Miller is very keen on wood though. Good wood, good materials. "If a piece is beautifully made from beautiful materials, it's probably going to hold its value," she says. Miller is a particular fan of the exquisite craftsmanship of Senior & Carmichael, whose one-off commission creations for the likes of the Marquess of Bath and the Sir John Soane's Museum will probably be just as desirable centuries from now.

But when it comes to the world of mass production and modern materials, investors are on dodgier territory. "Anything Philippe Starck made for Alessi, for example, won't go anywhere," warns Miller.
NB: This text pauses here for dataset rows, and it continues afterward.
-- pv_equiv track=rewrite | github.com/alemariusnexus/pianotrain | src/data/scripts/lib/util.py | countCompositions
-- ===== SOURCE A (Python) =====
-- countCompositionsCache = {}
--
-- def countCompositions(elems, sum):
--     if sum == 0:
--         return 1
--     elif (elems, sum) in countCompositionsCache:
--         return countCompositionsCache[elems, sum]
--
--     numComps = 0
--
--     for e in elems:
--         if e <= sum:
--             numComps = numComps + countCompositions(elems, sum - e)
--
--     countCompositionsCache[elems, sum] = numComps
--
--     return numComps
-- ===== SOURCE B (Python) =====
-- def countCompositions(elems, sum):
--     # Pass 1: the set of positive targets reachable from `sum` by repeatedly
--     # subtracting a positive element (level-by-level reachability, no recursion).
--     seen = set()
--     frontier = {sum} if sum > 0 else set()
--     while frontier:
--         seen |= frontier
--         nxt = set()
--         for s in frontier:
--             for e in elems:
--                 if 0 < e <= s:
--                     t = s - e
--                     if t > 0 and t not in seen:
--                         nxt.add(t)
--         frontier = nxt
--     # Pass 2: bottom-up DP over the reachable targets in increasing order.
--     dp = {0: 1}
--     for s in sorted(seen):
--         acc = 0
--         for e in elems:
--             if 0 < e <= s:
--                 acc += dp.get(s - e, 0)
--         dp[s] = acc
--     return dp.get(sum, 0)
-- ===== Notes on version B (the rewrite author's own statement) =====
-- stated objective: alternative
-- what changed: Replaced the top-down memoized recursion with two explicit passes: a level-by-level reachability scan collecting the positive targets the recursion would visit, then a bottom-up dictionary DP over those targets in increasing order (no recursion, no cache).
-- outside the precondition, e.g. on countCompositions((-1, -1, 4, 2), -1): A returns 2, B returns 0; on countCompositions((1,), 9200): A returns 1, B returns 1; on countCompositions((0,), 1): A raises RecursionError, B returns 0
import Mathlib
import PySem

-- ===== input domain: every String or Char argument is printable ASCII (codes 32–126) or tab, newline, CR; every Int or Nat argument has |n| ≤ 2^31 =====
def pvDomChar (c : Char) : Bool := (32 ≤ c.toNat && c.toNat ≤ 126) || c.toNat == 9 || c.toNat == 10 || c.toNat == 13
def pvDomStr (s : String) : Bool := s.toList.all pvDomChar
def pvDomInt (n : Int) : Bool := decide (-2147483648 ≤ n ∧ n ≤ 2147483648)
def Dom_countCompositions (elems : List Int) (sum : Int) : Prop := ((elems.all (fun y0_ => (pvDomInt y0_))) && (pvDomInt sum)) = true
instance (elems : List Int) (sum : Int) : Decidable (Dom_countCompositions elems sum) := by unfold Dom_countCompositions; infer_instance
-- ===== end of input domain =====

-- B replaces A's top-down memoized recursion with two explicit passes: a level-by-level
-- reachability scan collecting the positive targets the recursion would visit, then a
-- bottom-up dictionary DP over those targets in increasing order (no recursion, no cache).

-- ===== PORT A =====
-- A's unbounded recursion is made total with a fuel parameter (under Pre_ the fuel
-- sum.toNat + 1 is never exhausted); A's memo cache is threaded through explicitly as a
-- hash map. Within one top-level call `elems` never changes, so Python's cache key
-- (elems, sum) is carried as the key sum alone.
def countCompA : Nat → List Int → Int → Std.HashMap Int Int → Int × Std.HashMap Int Int
  | 0, _, _, cache => (0, cache)
  | fuel + 1, elems, sum, cache =>
    if sum = 0 then (1, cache)
    else
      match cache[sum]? with
      | some v => (v, cache)
      | none =>
        let p := elems.foldl
          (fun p e =>
            if e ≤ sum then
              let r := countCompA fuel elems (sum - e) p.2
              (p.1 + r.1, r.2)
            else p)
          ((0 : Int), cache)
        (p.1, p.2.insert sum p.1)

def countCompositions (elems : List Int) (sum : Int) : Int :=
  (countCompA (sum.toNat + 1) elems sum ∅).1

-- ===== PORT B =====
-- levelStep is Source B's body of the `while frontier` loop that builds `nxt` (the next
-- frontier) from the current one; the Set consumptions are order-independent (they only
-- build other Sets / feed a keyless sorted), as PySem.Set requires.
def levelStep (elems : List Int) (seen : PySem.Set Int) (frontier : PySem.Set Int) : PySem.Set Int :=
  frontier.foldl
    (fun nxt s =>
      elems.foldl
        (fun nxt e =>
          if 0 < e ∧ e ≤ s then
            (if 0 < s - e ∧ ¬ (PySem.Set.contains seen (s - e) = true) then PySem.Set.add nxt (s - e)
             else nxt)
          else nxt)
        nxt)
    PySem.Set.empty

-- Source B's `while frontier:` loop, totalised with fuel (sum.toNat + 1 levels always
-- suffice: the largest frontier element drops by at least 1 per level).
def reachLoop (elems : List Int) : Nat → PySem.Set Int → PySem.Set Int → PySem.Set Int
  | 0, seen, _ => seen
  | fuel + 1, seen, frontier =>
    if frontier = ([] : List Int) then seen
    else
      let seen' := PySem.Set.update seen frontier
      reachLoop elems fuel seen' (levelStep elems seen' frontier)

def countCompositions_alt (elems : List Int) (sum : Int) : Int :=
  let frontier0 : PySem.Set Int :=
    if 0 < sum then PySem.Set.add PySem.Set.empty sum else PySem.Set.empty
  let seen := reachLoop elems (sum.toNat + 1) PySem.Set.empty frontier0
  let dp :=
    (PySem.List.sorted seen (fun x => x) false).foldl
      (fun dp s =>
        PySem.Dict.insert dp s
          (elems.foldl
            (fun acc e => if 0 < e ∧ e ≤ s then acc + PySem.Dict.getD dp (s - e) 0 else acc) 0))
      (PySem.Dict.insert PySem.Dict.empty 0 1)
  PySem.Dict.getD dp sum 0

-- ===== PRECONDITION & SPEC =====
-- Pre_ excludes (i) inputs with a nonpositive element e ≤ sum, on which A almost always
-- recurses forever (RecursionError) and on exceptional inputs accidentally counts
-- compositions with nonpositive parts, and (ii) inputs where some positive element
-- e ≤ sum has sum > 9000·e, whose first recursion chain (about sum/e nested calls)
-- reaches CPython's recursion limit and raises RecursionError; the 9000 margin is
-- conservative (the exact crash depth depends on stack headroom), so a narrow band of
-- deep inputs on which A still returns is excluded with it.
def Pre_countCompositions (elems : List Int) (sum : Int) : Prop :=
  sum = 0 ∨ ((∀ e ∈ elems, e ≤ 0 → sum < e) ∧ (∀ e ∈ elems, 0 < e → e ≤ sum → sum ≤ 9000 * e))
instance (elems : List Int) (sum : Int) : Decidable (Pre_countCompositions elems sum) := by
  unfold Pre_countCompositions; infer_instance

def pvWitness_countCompositions : List Int × Int := ([1, 2], 5)

def Spec_countCompositions (elems : List Int) (sum : Int) (out : Int) : Prop := out = countCompositions_alt elems sum
instance (elems : List Int) (sum : Int) (out : Int) : Decidable (Spec_countCompositions elems sum out) := by unfold Spec_countCompositions; infer_instance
So put your lemon squeezers down. And hang fire with the foam furniture, too - foam has a fairly limited life span. And lots of the 1960s plastic and fibreglass stuff - although cool - might have lost its sheen and strength.

So what about the gambler with a few hundred quid to play with and a stack of Wallpaper and Icon magazines in the back bedroom? Could somebody like that just try pottering round the design shows and taking a punt on an exciting new name? The experts say the odds are slim of finding the "new" Newson. But Rabih Hage, who runs a gallery in South London, says there's fun to be had at all levels. "I began my gallery around just one sofa made of nickels by the American designer Johnny Swing. I bought it for $12,000 not so many years ago and now it's worth $61,000. I work with designers to develop what can only be described as 'collectibles'. We hosted Paul Cocksedge's first solo show of 77 lamps priced between £495 and £1,770, and they'll definitely go up in value. Once there has been a good show or book devoted to a designer, the price tends to go up."

Who's buying these "collectibles"? "People mainly aged between 30 to 55," says Hage. "People who are quite confident in their own taste and buy instinctively." He says the trend began in the mid 1990s when "people were intimidated by the art world but felt they had a right to their own opinions about design".

I suppose there are lots of us in that category. The experts may be able to demolish our interpretations of the painters and sculptors - but we know what we like to sit in. And sometimes it's polystyrene.

How to spot a modern masterpiece

* Don't buy mass-produced work. Only limited editions and prototypes will stand a chance of making a fast return. Also look out for pieces connected with iconic buildings or events - the ocean liner, the ground-breaking hotel, the Olympics.

* "Look for that designer," says Morrison, "who is doing new things with a new material. Look for the innovator, the person everybody else will follow."

* Think about how the materials will age, and what conditions they will require to be kept at their best. Hard woods will acquire a rich patina with use, but white plastic from the 1960s will loose its sci-fi Barbarella appeal if its scuffed and marked with ball-point pen.

* Look what the museums are buying. If the V&A have an order in, then you're on to a good thing.

* Study interior design magazines. Not only do such magazines identify who's currently cool, but they'll be thumbed by interior designers looking for retro chic in 20 years' time, when you're looking to sell.

* Don't buy at the major metropolitan auction houses if you're looking to snap up a bargain. Go out to the sticks where, as Miller says, "they don't give a toss if it's an Eames or an Arad".

* Only buy what you like. Trust your instinct.

* Avoid anything restored, and make sure handles and any ornament or gilding are original.